The wallet must be an added bonus for them. There was nothing new on either my credit or debit cards when I canceled them.

They must have grabbed what keys they could find and decided on my car over the woman's for some reason.

About to send a nasty email to the YMCA wondering why they don't have any video cameras in parking lot or lobby.

 
So I am at my parents - and I thought of you guys,

Still framed, the quintessential late 80's white guy graduation school picture :bag:

belljr

I can't believe I just did that

 
Last edited by a moderator:
:cry: I went through some photos that my Mom dropped off this weekend and, instead of finding high-school pics, mostly found pics of my Dad during the last year of his life. I knew he looked bad but forgot just how awful. 6'1", 130 lbs by that point. #### cancer.

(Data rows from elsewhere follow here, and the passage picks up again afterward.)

-- pv_equiv track=rewrite | github.com/jacksonhturner/orthogarden | bin/pull_third_pos.py | change_thirds
-- ===== SOURCE A (Python) =====
-- def change_thirds(seq):
--     third_seq = ''
--     for idx, base in enumerate(seq):
--         if (idx+1) % 3 == 0:
--             third_seq += 'N'
--         else:
--             third_seq += base
--     return third_seq
-- ===== SOURCE B (Python) =====
-- def change_thirds(seq):
--     chunks = [seq[i:i+3] for i in range(0, len(seq), 3)]
--     return ''.join(c[:2] + 'N' if len(c) == 3 else c for c in chunks)
-- ===== Notes on version B (the rewrite author's own statement) =====
-- stated objective: alternative
-- what changed: Replaces A's per-character loop with an index-modulo branch by splitting the string into 3-character chunks and rewriting the last character of each full chunk.
import Mathlib
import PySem

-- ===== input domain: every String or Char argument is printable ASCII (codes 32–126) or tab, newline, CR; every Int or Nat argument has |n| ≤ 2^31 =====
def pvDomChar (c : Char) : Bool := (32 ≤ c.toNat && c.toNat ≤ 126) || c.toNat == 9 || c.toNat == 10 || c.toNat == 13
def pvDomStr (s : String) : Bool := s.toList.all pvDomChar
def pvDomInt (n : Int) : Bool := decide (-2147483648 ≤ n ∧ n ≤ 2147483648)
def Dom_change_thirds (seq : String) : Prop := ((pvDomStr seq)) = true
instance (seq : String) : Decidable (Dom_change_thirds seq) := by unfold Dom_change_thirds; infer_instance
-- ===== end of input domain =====

-- B replaces A's per-character loop (branching on (idx+1) % 3) by splitting into
-- 3-character chunks and rewriting each full chunk's last character to 'N' (alternative decomposition).

-- ===== PORT A =====
-- literal port of A: enumerate, branch on (idx+1) % 3 == 0, accumulate by appending
def change_thirds (seq : String) : String :=
  String.ofList ((PySem.List.enumerate seq.toList).foldl
    (fun acc p => acc ++ (if PySem.Int.mod (p.1 + 1) 3 == 0 then ['N'] else [p.2])) [])

-- ===== PORT B =====
-- B's chunking: [seq[i:i+3] for i in range(0, len(seq), 3)] taken 3 characters at a time
def altChunks : List Char → List (List Char)
  | [] => []
  | [a] => [[a]]
  | [a, b] => [[a, b]]
  | a :: b :: c :: rest => [a, b, c] :: altChunks rest

-- ''.join(c[:2] + 'N' if len(c) == 3 else c for c in chunks)
def change_thirds_alt (seq : String) : String :=
  String.ofList ((altChunks seq.toList).flatMap
    (fun c => if c.length == 3 then c.take 2 ++ ['N'] else c))

-- ===== PRECONDITION & SPEC =====
def Spec_change_thirds (seq : String) (out : String) : Prop := out = change_thirds_alt seq
instance (seq : String) (out : String) : Decidable (Spec_change_thirds seq out) := by unfold Spec_change_thirds; infer_instance

-- ===== CLAIM (what is proved, stated in full; the proofs are below) =====
def Claim_equal_change_thirds : Prop := ∀ (seq : String), Dom_change_thirds seq → Spec_change_thirds seq (change_thirds seq)

-- ===== LEMMAS AND PROOFS =====

-- A's body as a per-element emitter
def aEmit (p : Int × Char) : List Char :=
  if PySem.Int.mod (p.1 + 1) 3 == 0 then ['N'] else [p.2]

theorem aEmit_key : ∀ (l : List Char) (s : Int), PySem.Int.mod s 3 = 0 →
    (PySem.List.enumerate l s).flatMap aEmit
      = (altChunks l).flatMap (fun c => if c.length == 3 then c.take 2 ++ ['N'] else c) := by
  intro l
  induction l using altChunks.induct with
  | case1 => intro s _; simp [PySem.List.enumerate_nil, altChunks]
  | case2 a =>
    intro s hs
    have hs' : (3:Int) ∣ s := (PySem.Int.mod_eq_zero_iff_dvd s 3).mp hs
    have h1 : ¬ (3:Int) ∣ (s + 1) := by omega
    simp [PySem.List.enumerate_cons, PySem.List.enumerate_nil, altChunks, aEmit, h1]
  | case3 a b =>
    intro s hs
    have hs' : (3:Int) ∣ s := (PySem.Int.mod_eq_zero_iff_dvd s 3).mp hs
    have h1 : ¬ (3:Int) ∣ (s + 1) := by omega
    have h2 : ¬ (3:Int) ∣ (s + 1 + 1) := by omega
    simp [PySem.List.enumerate_cons, PySem.List.enumerate_nil, altChunks, aEmit, h1, h2]
  | case4 a b c rest ih =>
    intro s hs
    have hs' : (3:Int) ∣ s := (PySem.Int.mod_eq_zero_iff_dvd s 3).mp hs
    have h1 : ¬ (3:Int) ∣ (s + 1) := by omega
    have h2 : ¬ (3:Int) ∣ (s + 1 + 1) := by omega
    have h3 : (3:Int) ∣ (s + 1 + 1 + 1) := by omega
    have ih' := ih (s + 1 + 1 + 1) ((PySem.Int.mod_eq_zero_iff_dvd _ _).mpr h3)
    simp [PySem.List.enumerate_cons, altChunks, aEmit, h1, h2, h3, ih']

-- ===== VERDICT (by name: the statement is the Claim_ definition above) =====
theorem change_thirds_spec : Claim_equal_change_thirds := by
  intro seq _
  unfold Spec_change_thirds change_thirds change_thirds_alt
  rw [show (fun (acc : List Char) (p : Int × Char) =>
        acc ++ (if PySem.Int.mod (p.1 + 1) 3 == 0 then ['N'] else [p.2]))
      = (fun acc p => acc ++ aEmit p) from rfl,
    PySem.List.foldl_append_eq_flatMap]
  rw [aEmit_key seq.toList 0 (by decide)]
  simp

It was depressing and I had to stop looking for a while, so instead of a high-school pic, I offer this pic from 1997 of Mike Ditka trying to strangle me with my own hair.
:wub: What if I promise to stop talking about the Methodists? Can we make this work again?

 
Last edited by a moderator:
BTW: Plan on drinking heavily tonight.

2 liter of Diet Coke, half a bottle of store-brand whiskey, 3/4 of a bottle of Bacardi spiced rum for back-up (technically it's my son's but after 21 years of feeding his ### I won't feel a bit guilty about having some), a full pack of cigarettes, Spotify, 3 cats, 2 dogs, and a bad attitude.

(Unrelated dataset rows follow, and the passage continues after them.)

-- pv_equiv track=rewrite | github.com/drhenderson89/pythonAgents | core/loop.py | _has_unresolved_tool_error
-- ===== SOURCE A (Python) =====
-- from typing import Any, Callable, Dict, List
--
-- def _has_unresolved_tool_error(tool_trace: List[Dict[str, Any]]) -> bool:
--     """Return True when the latest tool status is an error without later success."""
--     # A final response is not considered safe if the last error happens after
--     # the last success in the tool trace.
--     last_error_index = -1
--     last_success_index = -1
--     for index, entry in enumerate(tool_trace):
--         status_value = entry.get("status")
--         if status_value == "error":
--             last_error_index = index
--         elif status_value == "success":
--             last_success_index = index
--
--     return last_error_index > last_success_index
-- ===== SOURCE B (Python) =====
-- from typing import Any, Dict, List
--
-- def _has_unresolved_tool_error(tool_trace: List[Dict[str, Any]]) -> bool:
--     """Scan the trace backwards: the first 'error'/'success' seen decides."""
--     for entry in reversed(tool_trace):
--         status_value = entry.get("status")
--         if status_value == "error":
--             return True
--         if status_value == "success":
--             return False
--     return False
-- ===== Notes on version B (the rewrite author's own statement) =====
-- stated objective: simpler
-- what changed: Replaces the full forward scan that tracks two last-seen indices with a reverse scan that early-exits at the first 'error'/'success' entry from the end.
import Mathlib
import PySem

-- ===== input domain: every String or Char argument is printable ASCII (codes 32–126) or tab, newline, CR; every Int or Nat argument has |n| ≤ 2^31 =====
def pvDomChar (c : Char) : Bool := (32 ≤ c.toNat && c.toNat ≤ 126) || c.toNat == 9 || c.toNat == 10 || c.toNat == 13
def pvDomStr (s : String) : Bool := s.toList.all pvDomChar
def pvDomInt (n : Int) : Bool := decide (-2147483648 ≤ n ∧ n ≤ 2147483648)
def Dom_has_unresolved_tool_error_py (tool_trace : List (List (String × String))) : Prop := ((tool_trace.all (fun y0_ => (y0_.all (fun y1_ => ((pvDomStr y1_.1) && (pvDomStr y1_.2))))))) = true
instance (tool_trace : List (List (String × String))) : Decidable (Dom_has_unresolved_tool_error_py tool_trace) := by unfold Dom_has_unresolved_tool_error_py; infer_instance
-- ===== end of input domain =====

-- B replaces A's full forward scan with two last-seen indices by a reverse scan
-- that returns at the first 'error'/'success' entry from the end (objective: simpler).

-- ===== PORT A =====
-- step of A's for-loop: update (last_error_index, last_success_index)
def pvAStep (st : Int × Int) (p : Int × List (String × String)) : Int × Int :=
  let status_value := (PySem.Dict.mk p.2).get? "status"
  if status_value == some "error" then (p.1, st.2)
  else if status_value == some "success" then (st.1, p.1)
  else st

def has_unresolved_tool_error_py (tool_trace : List (List (String × String))) : Bool :=
  let st := (PySem.List.enumerate tool_trace 0).foldl pvAStep (-1, -1)
  decide (st.1 > st.2)

-- ===== PORT B =====
-- B's loop over reversed(tool_trace): first 'error'/'success' decides
def pvBGo : List (List (String × String)) → Bool
  | [] => false
  | entry :: rest =>
    let status_value := (PySem.Dict.mk entry).get? "status"
    if status_value == some "error" then true
    else if status_value == some "success" then false
    else pvBGo rest

def has_unresolved_tool_error_py_alt (tool_trace : List (List (String × String))) : Bool :=
  pvBGo tool_trace.reverse

-- ===== PRECONDITION & SPEC =====
def Spec_has_unresolved_tool_error_py (tool_trace : List (List (String × String))) (out : Bool) : Prop := out = has_unresolved_tool_error_py_alt tool_trace
instance (tool_trace : List (List (String × String))) (out : Bool) : Decidable (Spec_has_unresolved_tool_error_py tool_trace out) := by unfold Spec_has_unresolved_tool_error_py; infer_instance

-- ===== CLAIM (what is proved, stated in full; the proofs are below) =====
def Claim_equal_has_unresolved_tool_error_py : Prop := ∀ (tool_trace : List (List (String × String))), Dom_has_unresolved_tool_error_py tool_trace → Spec_has_unresolved_tool_error_py tool_trace (has_unresolved_tool_error_py tool_trace)

-- ===== LEMMAS AND PROOFS =====

-- pvBGo generalized with an explicit default for the fall-through case
def pvBGoD : List (List (String × String)) → Bool → Bool
  | [], d => d
  | entry :: rest, d =>
    let status_value := (PySem.Dict.mk entry).get? "status"
    if status_value == some "error" then true
    else if status_value == some "success" then false
    else pvBGoD rest d

-- forward accumulation of "value decided by the last relevant entry, else d"
def pvFwd : List (List (String × String)) → Bool → Bool
  | [], d => d
  | entry :: rest, d =>
    let status_value := (PySem.Dict.mk entry).get? "status"
    if status_value == some "error" then pvFwd rest true
    else if status_value == some "success" then pvFwd rest false
    else pvFwd rest d

theorem pvBGo_eq_goD (l : List (List (String × String))) : pvBGo l = pvBGoD l false := by
  induction l with
  | nil => rfl
  | cons x t ih => simp only [pvBGo, pvBGoD, ih]

theorem pvBGoD_append (u : List (List (String × String))) (x : List (String × String)) (d : Bool) :
    pvBGoD (u ++ [x]) d =
      pvBGoD u (if (PySem.Dict.mk x).get? "status" == some "error" then true
                else if (PySem.Dict.mk x).get? "status" == some "success" then false else d) := by
  induction u with
  | nil => simp only [List.nil_append, pvBGoD]
  | cons y t ih => simp only [List.cons_append, pvBGoD, ih]

theorem pvFwd_eq_goD_reverse (l : List (List (String × String))) (d : Bool) :
    pvFwd l d = pvBGoD l.reverse d := by
  induction l generalizing d with
  | nil => rfl
  | cons x t ih =>
    simp only [pvFwd, List.reverse_cons, pvBGoD_append]
    split
    · exact ih true
    · split
      · exact ih false
      · exact ih d

theorem pvFold_eq_fwd (l : List (List (String × String))) (k e s : Int)
    (he : e < k) (hs : s < k) :
    (decide (((PySem.List.enumerate l k).foldl pvAStep (e, s)).1 >
             ((PySem.List.enumerate l k).foldl pvAStep (e, s)).2)) =
      pvFwd l (decide (e > s)) := by
  induction l generalizing k e s with
  | nil => simp [PySem.List.enumerate_nil, pvFwd]
  | cons x t ih =>
    rw [PySem.List.enumerate_cons]
    simp only [List.foldl_cons, pvFwd, pvAStep]
    split
    · rw [ih (k + 1) k s (by omega) (by omega)]
      congr 1
      simp only [decide_eq_true_eq]
      omega
    · split
      · rw [ih (k + 1) e k (by omega) (by omega)]
        congr 1
        simp only [decide_eq_false_iff_not]
        omega
      · exact ih (k + 1) e s (by omega) (by omega)

-- ===== VERDICT (by name: the statement is the Claim_ definition above) =====
theorem has_unresolved_tool_error_py_spec : Claim_equal_has_unresolved_tool_error_py := by
  intro tool_trace _
  unfold Spec_has_unresolved_tool_error_py has_unresolved_tool_error_py has_unresolved_tool_error_py_alt
  rw [pvBGo_eq_goD, ← pvFwd_eq_goD_reverse]
  simpa using pvFold_eq_fwd tool_trace 0 (-1) (-1) (by omega) (by omega)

Be prepared for numerous stupid posts (stupider than normal). If you guys are lucky maybe even a rare shot video.

 
Black guys? In Bakersfield?
Oh there's plenty. Some of my favorite neighbors are black. Which reminds me. There's one young fellow, a couple of complexes over, that likes to "share" the music he plays on his automobile victrola about once a week. It is quite possibly the worst rap I've ever heard. I keep meaning to ask you or The Artist Formerly Known as Swires what the hell is up with it. Every 4th word is either n-word or itch...seriously.

 
Actually me at about 19.

Facebook comment: PJ SomethingItalian: You know it's a rockin party when there are TWO bottles of Frangelico available.
That PJ guy is one funny mofo.
You have to admit that Frangelico has the sweetest bottles ever. I mean according to legend it was created by a friar so the bottle is shaped like a friar. That would be like a craft beer coming in a bottle shaped like a pasty, goateed dork in a denim hat.